An explanation of tensors.

The CompactifAI Method

To compress LLMs, a series of steps were used in CompactifAI:

  • Layer sensitivity profiling: Viable self-attention (SA) and multi-layer perceptron (MLP) layers were identified for compression.
  • Compression: The weights of identified layers were replaced with tensor networks, where the level of compression was controlled via the bond dimension χ.
  • Healing: This is a rapid retraining phase, since earlier compression did not take into account the effects of other layers.

The retraining step in the “healing” phase is quick, as we will see in the next section, due to the smaller number of parameters, and could be completed in less than one epoch without compromising performance.

The Results

The CompactifAI method was evaluated using the Llama-2 7B model (HugginFace). The original model was compared to 8-bit and 4-bit quantized versions of Llama-2, a float-16 quantized version with CompactifAI applied (88% version), and a mixed version. The mixed version applied 4-bit quantization to the non-tensorised layers of the 88% version.

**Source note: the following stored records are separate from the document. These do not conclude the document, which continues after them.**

-- pv_equiv track=rewrite | github.com/mayank-k-jha/Line-Encoding | LineEncoding.py | Biphase_manchester
-- ===== SOURCE A (Python) =====
-- def Biphase_manchester(inp):
--     inp1=list(inp)
--     li,init=[],False
--     for i in range(len(inp1)):
--         if inp1[i]==0:
--             li.append(-1)
--             if not init:
--                 li.append(-1)
--                 init=True
--             li.append(1)
--         elif inp1[i]==1 :
--             li.append(1)
--             li.append(-1)
--     return li
-- ===== SOURCE B (Python) =====
-- def Biphase_manchester(inp):
--     xs = list(inp)
--     head, tail = xs, None
--     k = 0
--     for b in xs:
--         if b == 0:
--             head, tail = xs[:k], xs[k + 1:]
--             break
--         k += 1
--     out = [v for b in head if b == 1 for v in (1, -1)]
--     if tail is not None:
--         out += [-1, -1, 1]
--         for b in tail:
--             if b == 0:
--                 out += [-1, 1]
--             elif b == 1:
--                 out += [1, -1]
--     return out
-- ===== Notes on version B (the rewrite author's own statement) =====
-- stated objective: alternative
-- what changed: B replaces A's stateful single pass (mutable init flag) by a split-at-first-zero decomposition: it locates the first zero, slices the input into head and tail, encodes the head with a stateless comprehension (one maps to high-low), emits the doubled-low start frame for the first zero, and encodes the tail with a uniform stateless rule.
import Mathlib
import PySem

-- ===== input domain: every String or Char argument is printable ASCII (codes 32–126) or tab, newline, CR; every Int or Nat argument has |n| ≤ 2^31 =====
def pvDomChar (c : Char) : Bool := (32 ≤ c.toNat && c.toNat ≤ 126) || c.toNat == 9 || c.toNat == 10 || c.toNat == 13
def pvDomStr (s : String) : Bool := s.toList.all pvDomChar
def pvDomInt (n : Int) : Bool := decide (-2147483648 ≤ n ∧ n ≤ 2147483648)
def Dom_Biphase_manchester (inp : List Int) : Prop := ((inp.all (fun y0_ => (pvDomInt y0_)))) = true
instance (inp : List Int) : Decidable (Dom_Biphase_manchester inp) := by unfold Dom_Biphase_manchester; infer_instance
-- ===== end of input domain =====

-- B replaces A's stateful flag pass by a split-at-first-zero decomposition with two stateless encoding passes (objective: alternative).

-- ===== PORT A =====
-- A's loop over indices with state (li, init), transcribed as a foldl over the elements with the same state.
def pvAStep (s : List Int × Bool) (x : Int) : List Int × Bool :=
  if x == 0 then
    let li := s.1 ++ [-1]
    if !s.2 then (li ++ [-1] ++ [1], true)
    else (li ++ [1], s.2)
  else if x == 1 then (s.1 ++ [1] ++ [-1], s.2)
  else s

def Biphase_manchester (inp : List Int) : List Int :=
  (inp.foldl pvAStep ([], false)).1

-- ===== PORT B =====
-- B's first loop: scan for the first zero with counter k; on hit return the slices xs[:k], xs[k+1:]
def pvSplitLoop (xs : List Int) : List Int → Int → Option (List Int × List Int)
  | [], _ => none
  | b :: rest, k =>
      if b == 0 then some (PySem.List.slice xs none (some k), PySem.List.slice xs (some (k + 1)) none)
      else pvSplitLoop xs rest (k + 1)

-- B's tail loop body (0 -> [-1,1], 1 -> [1,-1], else skip)
def pvTailStep (out : List Int) (b : Int) : List Int :=
  if b == 0 then out ++ [-1, 1] else if b == 1 then out ++ [1, -1] else out

def Biphase_manchester_alt (inp : List Int) : List Int :=
  match pvSplitLoop inp inp 0 with
  | none => inp.flatMap (fun b => if b == 1 then [1, -1] else [])
  | some (head, tail) =>
      tail.foldl pvTailStep
        (head.flatMap (fun b => if b == 1 then [1, -1] else []) ++ [-1, -1, 1])

-- ===== PRECONDITION & SPEC =====
def Spec_Biphase_manchester (inp : List Int) (out : List Int) : Prop := out = Biphase_manchester_alt inp
instance (inp : List Int) (out : List Int) : Decidable (Spec_Biphase_manchester inp out) := by unfold Spec_Biphase_manchester; infer_instance

-- ===== CLAIM (what is proved, stated in full; the proofs are below) =====
def Claim_equal_Biphase_manchester : Prop := ∀ (inp : List Int), Dom_Biphase_manchester inp → Spec_Biphase_manchester inp (Biphase_manchester inp)

-- ===== LEMMAS AND PROOFS =====

-- reference encoding: enc t seen
def pvEnc : List Int → Bool → List Int
  | [], _ => []
  | x :: t, seen =>
      if x == 0 then
        (if seen then [-1, 1] else [-1, -1, 1]) ++ pvEnc t true
      else if x == 1 then [1, -1] ++ pvEnc t seen
      else pvEnc t seen

-- structural split at the first zero
def pvTSplit : List Int → Option (List Int × List Int)
  | [] => none
  | x :: t => if x = 0 then some ([], t) else (pvTSplit t).map (fun p => (x :: p.1, p.2))

lemma A_go (t : List Int) : ∀ (acc : List Int) (b : Bool),
    (t.foldl pvAStep (acc, b)).1 = acc ++ pvEnc t b := by
  induction t with
  | nil => intro acc b; simp [pvEnc]
  | cons x t ih =>
    intro acc b
    rw [List.foldl_cons]
    by_cases h0 : x = 0
    · subst h0
      cases b
      · rw [show pvAStep (acc, false) 0 = (acc ++ [-1] ++ [-1] ++ [1], true) from rfl, ih]
        simp [pvEnc]
      · rw [show pvAStep (acc, true) 0 = (acc ++ [-1] ++ [1], true) from rfl, ih]
        simp [pvEnc]
    · by_cases h1 : x = 1
      · subst h1
        rw [show pvAStep (acc, b) 1 = (acc ++ [1] ++ [-1], b) from rfl, ih]
        simp [pvEnc]
      · have hstep : pvAStep (acc, b) x = (acc, b) := by simp [pvAStep, h0, h1]
        rw [hstep, ih]
        simp [pvEnc, h0, h1]

lemma splitLoop_eq (t : List Int) : ∀ (pre : List Int),
    pvSplitLoop (pre ++ t) t (pre.length : Int)
      = (pvTSplit t).map (fun p => (pre ++ p.1, p.2)) := by
  induction t with
  | nil => intro pre; simp [pvSplitLoop, pvTSplit]
  | cons x t ih =>
    intro pre
    by_cases h0 : x = 0
    · subst h0
      simp only [pvSplitLoop, pvTSplit, if_pos rfl, beq_self_eq_true, if_true]
      rw [PySem.List.slice_to_natCast]
      have : ((pre.length : Int) + 1) = ((pre.length + 1 : Nat) : Int) := by push_cast; ring
      rw [this, PySem.List.slice_from_natCast]
      simp [List.drop_append]
    · have h0' : (x == (0 : Int)) = false := by simpa using h0
      simp only [pvSplitLoop, pvTSplit, h0', if_neg h0, Bool.false_eq_true, if_false]
      have hlen : ((pre.length : Int) + 1) = (((pre ++ [x]).length : Nat) : Int) := by
        simp
      have hxs : pre ++ x :: t = (pre ++ [x]) ++ t := by simp
      rw [hlen, hxs, ih (pre ++ [x])]
      cases pvTSplit t with
      | none => rfl
      | some p => simp

lemma tail_go (t : List Int) : ∀ (acc : List Int),
    t.foldl pvTailStep acc = acc ++ pvEnc t true := by
  induction t with
  | nil => intro acc; simp [pvEnc]
  | cons x t ih =>
    intro acc
    by_cases h0 : x = 0
    · simp [h0, pvEnc, pvTailStep, List.foldl_cons, ih]
    · by_cases h1 : x = 1
      · simp [h1, pvEnc, pvTailStep, List.foldl_cons, ih, h0]
      · simp [h1, pvEnc, pvTailStep, List.foldl_cons, ih, h0]

lemma enc_no_zero (t : List Int) (b : Bool) (h : pvTSplit t = none) :
    pvEnc t b = t.flatMap (fun x => if x == 1 then [1, -1] else []) := by
  induction t generalizing b with
  | nil => simp [pvEnc]
  | cons x t ih =>
    by_cases h0 : x = 0
    · simp [pvTSplit, h0] at h
    · have h' : pvTSplit t = none := by
        simp only [pvTSplit, if_neg h0] at h
        exact Option.map_eq_none_iff.mp h
      by_cases h1 : x = 1
      · simp [pvEnc, h0, h1, ih _ h']
      · simp [pvEnc, h0, h1, ih _ h']

lemma enc_split (t : List Int) : ∀ (hd tl : List Int), pvTSplit t = some (hd, tl) →
    pvEnc t false = hd.flatMap (fun x => if x == 1 then [1, -1] else []) ++ [-1, -1, 1] ++ pvEnc tl true := by
  induction t with
  | nil => intro hd tl h; simp [pvTSplit] at h
  | cons x t ih =>
    intro hd tl h
    by_cases h0 : x = 0
    · simp only [pvTSplit, if_pos h0, Option.some.injEq, Prod.mk.injEq] at h
      obtain ⟨h1, h2⟩ := h
      subst h1; subst h2; subst h0
      simp [pvEnc]
    · simp only [pvTSplit, if_neg h0] at h
      cases hp : pvTSplit t with
      | none => rw [hp] at h; simp at h
      | some p =>
        rw [hp] at h
        simp only [Option.map_some, Option.some.injEq, Prod.mk.injEq] at h
        obtain ⟨h1, h2⟩ := h
        subst h1; subst h2
        by_cases hx1 : x = 1
        · simp [pvEnc, h0, hx1, ih p.1 p.2 hp]
        · simp [pvEnc, h0, hx1, ih p.1 p.2 hp]

-- ===== VERDICT (by name: the statement is the Claim_ definition above) =====
theorem Biphase_manchester_spec : Claim_equal_Biphase_manchester := by
  intro inp _
  unfold Spec_Biphase_manchester Biphase_manchester Biphase_manchester_alt
  rw [A_go]
  have hsplit := splitLoop_eq inp []
  simp only [List.nil_append, List.length_nil, Nat.cast_zero] at hsplit
  rw [hsplit]
  cases hp : pvTSplit inp with
  | none => simp [enc_no_zero inp false hp]
  | some p =>
    simp only [Option.map_some]
    rw [tail_go, enc_split inp p.1 p.2 hp]
    simp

The original Llama-2 7B model was compared with both quantised and compressed versions of Llama-2. It is evident that the compressed models (88% and 93%) have a higher level of compression than quantised models (8-bit and 4-bit). Source: Tomut et al. (2024), https://doi.org/10.48550/ARXIV.2401.14109

The compressed versions were compared with the original Llama-2 model on three factors:

  1. Performance Accuracy
Comparison of performance accuracy of the original Llama-2 model with quantized (8-bit and 4-bit) and compressed (88% compressed and 93% compressed) versions. Source: Tomut et al. (2024), https://doi.org/10.48550/ARXIV.2401.14109

Despite having 70% fewer parameters, both compressed models experienced only a 2% to 3% drop in performance accuracy compared to the original model. This was observed across five benchmarks for language understanding (MMLU), commonsense reasoning (HellaSwag), reading comprehension (BoolQ), world knowledge (TriviaQA), and maths (GSM8K).

2. Training Time

As mentioned earlier, the compressed models also train twice as fast as both the original and quantized models on the same amount of data.

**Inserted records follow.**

-- pv_equiv track=rewrite | github.com/fhalab/LevSeq | levseq/filter_orientation.py | build_kmer_set
-- ===== SOURCE A (Python) =====
-- _VALID_BASES = set("ACGT")
--
-- def build_kmer_set(seq, kmer_size):
--     """Build a set of k-mers from the parent sequence."""
--     if kmer_size <= 0:
--         return set()
--     seq = seq.upper()
--     if len(seq) < kmer_size:
--         return set()
--     kmers = set()
--     for i in range(len(seq) - kmer_size + 1):
--         kmer = seq[i:i + kmer_size]
--         if set(kmer) <= _VALID_BASES:
--             kmers.add(kmer)
--     return kmers
-- ===== SOURCE B (Python) =====
-- def _emit(run, kmer_size, kmers):
--     """Add every k-mer of a fully-valid run to the set."""
--     for j in range(len(run) - kmer_size + 1):
--         kmers.add("".join(run[j:j + kmer_size]))
--
-- def build_kmer_set(seq, kmer_size):
--     """Build a set of k-mers: scan once, split into maximal ACGT runs, enumerate windows per run."""
--     if kmer_size <= 0:
--         return set()
--     seq = seq.upper()
--     if len(seq) < kmer_size:
--         return set()
--     kmers = set()
--     run = []
--     for ch in seq:
--         if ch in "ACGT":
--             run.append(ch)
--         else:
--             _emit(run, kmer_size, kmers)
--             run = []
--     _emit(run, kmer_size, kmers)
--     return kmers
-- ===== Notes on version B (the rewrite author's own statement) =====
-- stated objective: faster
-- what changed: Instead of testing every length-k window by building a Python set of its characters and checking containment, B scans the sequence once, splits it into maximal runs of valid ACGT bases, and adds every length-k window of each run without any per-window validity test.
import Mathlib
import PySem

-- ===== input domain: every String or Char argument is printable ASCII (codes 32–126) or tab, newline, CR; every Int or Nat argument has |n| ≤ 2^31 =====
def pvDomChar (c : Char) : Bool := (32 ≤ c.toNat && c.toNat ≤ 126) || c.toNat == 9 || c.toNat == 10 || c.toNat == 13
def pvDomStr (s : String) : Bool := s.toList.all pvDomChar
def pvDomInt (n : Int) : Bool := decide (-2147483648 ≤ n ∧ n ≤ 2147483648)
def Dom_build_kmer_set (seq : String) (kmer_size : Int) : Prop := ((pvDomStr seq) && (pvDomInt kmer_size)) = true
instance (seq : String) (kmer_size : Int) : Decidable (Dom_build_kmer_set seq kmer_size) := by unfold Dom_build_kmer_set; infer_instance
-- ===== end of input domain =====

-- B replaces per-window set-containment tests with a single scan that splits the
-- sequence into maximal ACGT runs and enumerates every window inside each run, removing the per-window work (objective: faster, measured).


-- ===== PORT A =====
-- c ∈ _VALID_BASES = set("ACGT")
def isValidBase (c : Char) : Bool := c == 'A' || c == 'C' || c == 'G' || c == 'T'

-- Literal port of A.  seq[i:i+k] with 0 ≤ i ≤ n-k is (s.drop i).take k — exact here since
-- both slice bounds are in range; 'set(kmer) <= _VALID_BASES' is 'every char of kmer is a valid base'.
def build_kmer_set (seq : String) (kmer_size : Int) : List String :=
  if kmer_size ≤ 0 then []
  else
    let s := seq.toList.map Char.toUpper
    if (s.length : Int) < kmer_size then []
    else
      let k := kmer_size.toNat
      (List.range (s.length - k + 1)).foldl
        (fun acc i =>
          let kmer := (s.drop i).take k
          if kmer.all isValidBase then PySem.Set.add acc (String.ofList kmer) else acc) []

-- ===== PORT B =====
-- 'for j in range(len(run) - kmer_size + 1): kmers.add("".join(run[j:j+kmer_size]))'
-- Nat 'run.length + 1 - k' equals Python's max(0, len(run) - k + 1) for k ≥ 1 (empty range when the run is short).
def emitRun (k : Nat) (kmers : List String) (run : List Char) : List String :=
  (List.range (run.length + 1 - k)).foldl
    (fun a j => PySem.Set.add a (String.ofList ((run.drop j).take k))) kmers

-- the 'for ch in seq' loop of B: accumulate the current maximal valid run, flush it on an invalid char
def scanRuns (k : Nat) (kmers : List String) (run : List Char) : List Char → List String
  | [] => emitRun k kmers run
  | c :: t =>
      if isValidBase c then scanRuns k kmers (run ++ [c]) t
      else scanRuns k (emitRun k kmers run) [] t

def build_kmer_set_alt (seq : String) (kmer_size : Int) : List String :=
  if kmer_size ≤ 0 then []
  else
    let s := seq.toList.map Char.toUpper
    if (s.length : Int) < kmer_size then []
    else scanRuns kmer_size.toNat [] [] s

-- ===== PRECONDITION & SPEC =====
def Spec_build_kmer_set (seq : String) (kmer_size : Int) (out : List String) : Prop := out = build_kmer_set_alt seq kmer_size
instance (seq : String) (kmer_size : Int) (out : List String) : Decidable (Spec_build_kmer_set seq kmer_size out) := by unfold Spec_build_kmer_set; infer_instance

-- ===== CLAIM (what is proved, stated in full; the proofs are below) =====
def Claim_equal_build_kmer_set : Prop := ∀ (seq : String) (kmer_size : Int), Dom_build_kmer_set seq kmer_size → Spec_build_kmer_set seq kmer_size (build_kmer_set seq kmer_size)

-- ===== LEMMAS AND PROOFS =====

-- the valid windows of s, in order of their start position (proof skeleton shared by both sides)
def vw (k : Nat) : List Char → List String
  | [] => []
  | a :: rest =>
      (if k ≤ rest.length + 1 ∧ ((a :: rest).take k).all isValidBase
       then [String.ofList ((a :: rest).take k)] else []) ++ vw k rest

-- all windows of s (used for a fully-valid run)
def winsV (k : Nat) : List Char → List String
  | [] => []
  | a :: rest =>
      (if k ≤ rest.length + 1 then [String.ofList ((a :: rest).take k)] else []) ++ winsV k rest

theorem vw_short {k : Nat} : ∀ s : List Char, s.length < k → vw k s = [] := by
  intro s
  induction s with
  | nil => intro _; rfl
  | cons a rest ih =>
    intro h
    simp only [List.length_cons] at h
    have h1 : ¬ (k ≤ rest.length + 1) := by omega
    simp [vw, h1, ih (by omega)]

theorem winsV_short {k : Nat} : ∀ s : List Char, s.length < k → winsV k s = [] := by
  intro s
  induction s with
  | nil => intro _; rfl
  | cons a rest ih =>
    intro h
    simp only [List.length_cons] at h
    have h1 : ¬ (k ≤ rest.length + 1) := by omega
    simp [winsV, h1, ih (by omega)]

theorem foldA_eq_vw {k : Nat} (hk : 1 ≤ k) :
    ∀ (s : List Char) (acc : List String),
      (List.range (s.length + 1 - k)).foldl
        (fun acc i =>
          let kmer := (s.drop i).take k
          if kmer.all isValidBase then PySem.Set.add acc (String.ofList kmer) else acc) acc
      = (vw k s).foldl PySem.Set.add acc := by
  intro s
  induction s with
  | nil =>
    intro acc
    have : 1 - k = 0 := by omega
    simp [vw, this]
  | cons a rest ih =>
    intro acc
    by_cases h : k ≤ rest.length + 1
    · have hl : (a :: rest).length + 1 - k = (rest.length + 1 - k) + 1 := by
        simp only [List.length_cons]; omega
      rw [hl, List.range_succ_eq_map]
      simp only [List.foldl_cons, List.foldl_map, List.drop_succ_cons, List.drop_zero]
      rw [ih]
      by_cases hv : ((a :: rest).take k).all isValidBase
      · simp [vw, h, hv]
      · simp [vw, h, hv]
    · have hl : (a :: rest).length + 1 - k = 0 := by
        simp only [List.length_cons]; omega
      rw [hl]
      simp [vw, h, vw_short (k := k) rest (by omega)]

theorem emitRun_eq_winsV {k : Nat} (hk : 1 ≤ k) :
    ∀ (s : List Char) (acc : List String),
      emitRun k acc s = (winsV k s).foldl PySem.Set.add acc := by
  intro s
  induction s with
  | nil =>
    intro acc
    have : 1 - k = 0 := by omega
    simp [emitRun, winsV, this]
  | cons a rest ih =>
    intro acc
    unfold emitRun
    by_cases h : k ≤ rest.length + 1
    · have hl : (a :: rest).length + 1 - k = (rest.length + 1 - k) + 1 := by
        simp only [List.length_cons]; omega
      rw [hl, List.range_succ_eq_map]
      simp only [List.foldl_cons, List.foldl_map, List.drop_succ_cons, List.drop_zero]
      rw [← emitRun, ih]
      simp [winsV, h]
    · have hl : (a :: rest).length + 1 - k = 0 := by
        simp only [List.length_cons]; omega
      rw [hl]
      simp [winsV, h, winsV_short (k := k) rest (by omega)]

theorem all_take {p : Char → Bool} {s : List Char} (h : s.all p) (k : Nat) :
    (s.take k).all p := by
  simp only [List.all_eq_true] at h ⊢
  exact fun x hx => h x (List.mem_of_mem_take hx)

theorem vw_eq_winsV {k : Nat} : ∀ s : List Char, s.all isValidBase → vw k s = winsV k s := by
  intro s
  induction s with
  | nil => intro _; rfl
  | cons a rest ih =>
    intro h
    have h' : rest.all isValidBase := by
      simp only [List.all_cons, Bool.and_eq_true] at h; exact h.2
    have hv : ((a :: rest).take k).all isValidBase = true := all_take h k
    simp [vw, winsV, hv, ih h']

theorem vw_split {k : Nat} (hk : 1 ≤ k) {c : Char} (hc : isValidBase c = false) :
    ∀ (s t : List Char), s.all isValidBase →
      vw k (s ++ c :: t) = winsV k s ++ vw k t := by
  intro s
  induction s with
  | nil =>
    intro t _
    obtain ⟨k', rfl⟩ : ∃ k', k = k' + 1 := ⟨k - 1, by omega⟩
    have hv : ((c :: t).take (k' + 1)).all isValidBase = false := by
      simp only [List.take_succ_cons, List.all_cons, hc, Bool.false_and]
    simp only [List.nil_append, vw, winsV]
    rw [if_neg]
    · simp
    · rintro ⟨-, hall⟩
      rw [hv] at hall
      exact Bool.false_ne_true hall
  | cons a s' ih =>
    intro t h
    have h' : s'.all isValidBase := by
      simp only [List.all_cons, Bool.and_eq_true] at h; exact h.2
    by_cases hlen : k ≤ s'.length + 1
    · have htake : ((a :: s') ++ c :: t).take k = (a :: s').take k := by
        rw [List.take_append_of_le_length (by simp; omega)]
      have hv : (((a :: s') ++ c :: t).take k).all isValidBase = true := by
        rw [htake]; exact all_take h k
      have htake' : (a :: (s' ++ c :: t)).take k = (a :: s').take k := by
        simpa [List.cons_append] using htake
      have hv2 : ((a :: s').take k).all isValidBase = true := by
        rw [← htake']; simpa [List.cons_append] using hv
      simp only [List.cons_append, vw, winsV]
      rw [ih t h', htake',
        if_pos (show k ≤ (s' ++ c :: t).length + 1 ∧ ((a :: s').take k).all isValidBase = true from
          ⟨by simp; omega, hv2⟩),
        if_pos hlen]
      simp
    · -- window starting at a reaches past the end of the run: it contains c, hence invalid
      have hv : ((a :: (s' ++ c :: t)).take k).all isValidBase = false := by
        have hcmem : c ∈ (a :: (s' ++ c :: t)).take k := by
          rw [show a :: (s' ++ c :: t) = (a :: s') ++ c :: t by simp,
              List.take_append]
          have : 1 ≤ k - (a :: s').length := by simp; omega
          apply List.mem_append_right
          obtain ⟨m, hm⟩ : ∃ m, k - (a :: s').length = m + 1 := ⟨_, (Nat.succ_pred_eq_of_pos this).symm⟩
          rw [hm, List.take_succ_cons]
          exact List.mem_cons_self ..
        rw [List.all_eq_false]
        exact ⟨c, hcmem, by simp [hc]⟩
      simp only [List.cons_append, vw, winsV, hv]
      rw [ih t h']
      simp [hlen]

theorem scanRuns_eq {k : Nat} (hk : 1 ≤ k) :
    ∀ (s run : List Char) (acc : List String), run.all isValidBase →
      scanRuns k acc run s = (vw k (run ++ s)).foldl PySem.Set.add acc := by
  intro s
  induction s with
  | nil =>
    intro run acc hrun
    simp only [scanRuns, List.append_nil]
    rw [emitRun_eq_winsV hk, vw_eq_winsV run hrun]
  | cons c t ih =>
    intro run acc hrun
    by_cases hc : isValidBase c
    · have : (run ++ [c]).all isValidBase := by
        simp only [List.all_append, List.all_cons, List.all_nil] at *
        simp [hrun, hc]
      simp only [scanRuns, hc, if_true]
      rw [ih (run ++ [c]) acc this]
      simp
    · have hc' : isValidBase c = false := by simpa using hc
      simp only [scanRuns, hc', Bool.false_eq_true, if_false]
      rw [ih [] (emitRun k acc run) (by simp), List.nil_append,
          emitRun_eq_winsV hk, vw_split hk hc' run t hrun, List.foldl_append]

-- ===== VERDICT (by name: the statement is the Claim_ definition above) =====
theorem build_kmer_set_spec : Claim_equal_build_kmer_set := by
  intro seq kmer_size _
  unfold Spec_build_kmer_set build_kmer_set build_kmer_set_alt
  by_cases h0 : kmer_size ≤ 0
  · simp [h0]
  · simp only [h0, if_false]
    set s := seq.toList.map Char.toUpper with hs
    by_cases h1 : (s.length : Int) < kmer_size
    · simp [h1]
    · simp only [h1, if_false]
      have hk : 1 ≤ kmer_size.toNat := by omega
      have hkle : kmer_size.toNat ≤ s.length := by omega
      have hrange : s.length - kmer_size.toNat + 1 = s.length + 1 - kmer_size.toNat := by omega
      rw [hrange, foldA_eq_vw hk s [], scanRuns_eq hk s [] [] (by simp), List.nil_append]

Comparison of training time of the original Llama-2 model with quantized (8-bit and 4-bit) and compressed (88% compressed and 93% compressed) versions. Source: Tomut et al. (2024), https://doi.org/10.48550/ARXIV.2401.14109

3. Inference Time

Furthermore, the compressed versions experienced a speedup in inference time as they completed inference tasks in 75% of the time taken by the other models.

Comparison of inference time of the original Llama-2 model with quantised (8-bit and 4-bit) and compressed (88% compressed and 93% compressed) versions. Inference times were normalised with respect to the original model. Source: Tomut et al. (2024), https://doi.org/10.48550/ARXIV.2401.14109

Conclusion

The results from this novel technique by Tomut et al. (2024) present a different reality to what we have previously believed. They show that LLMs do not have to get larger to get better. Instead, they can perform just as well with just a fraction of the parameters. Moreover, the article also presented a novel compression technique that, unlike previous methods, is controllable and explainable.

With the growing prevalence of LLMs across applications and domains, there is no doubt there will be more research into this topic as the world moves toward developing more sustainable LLMs.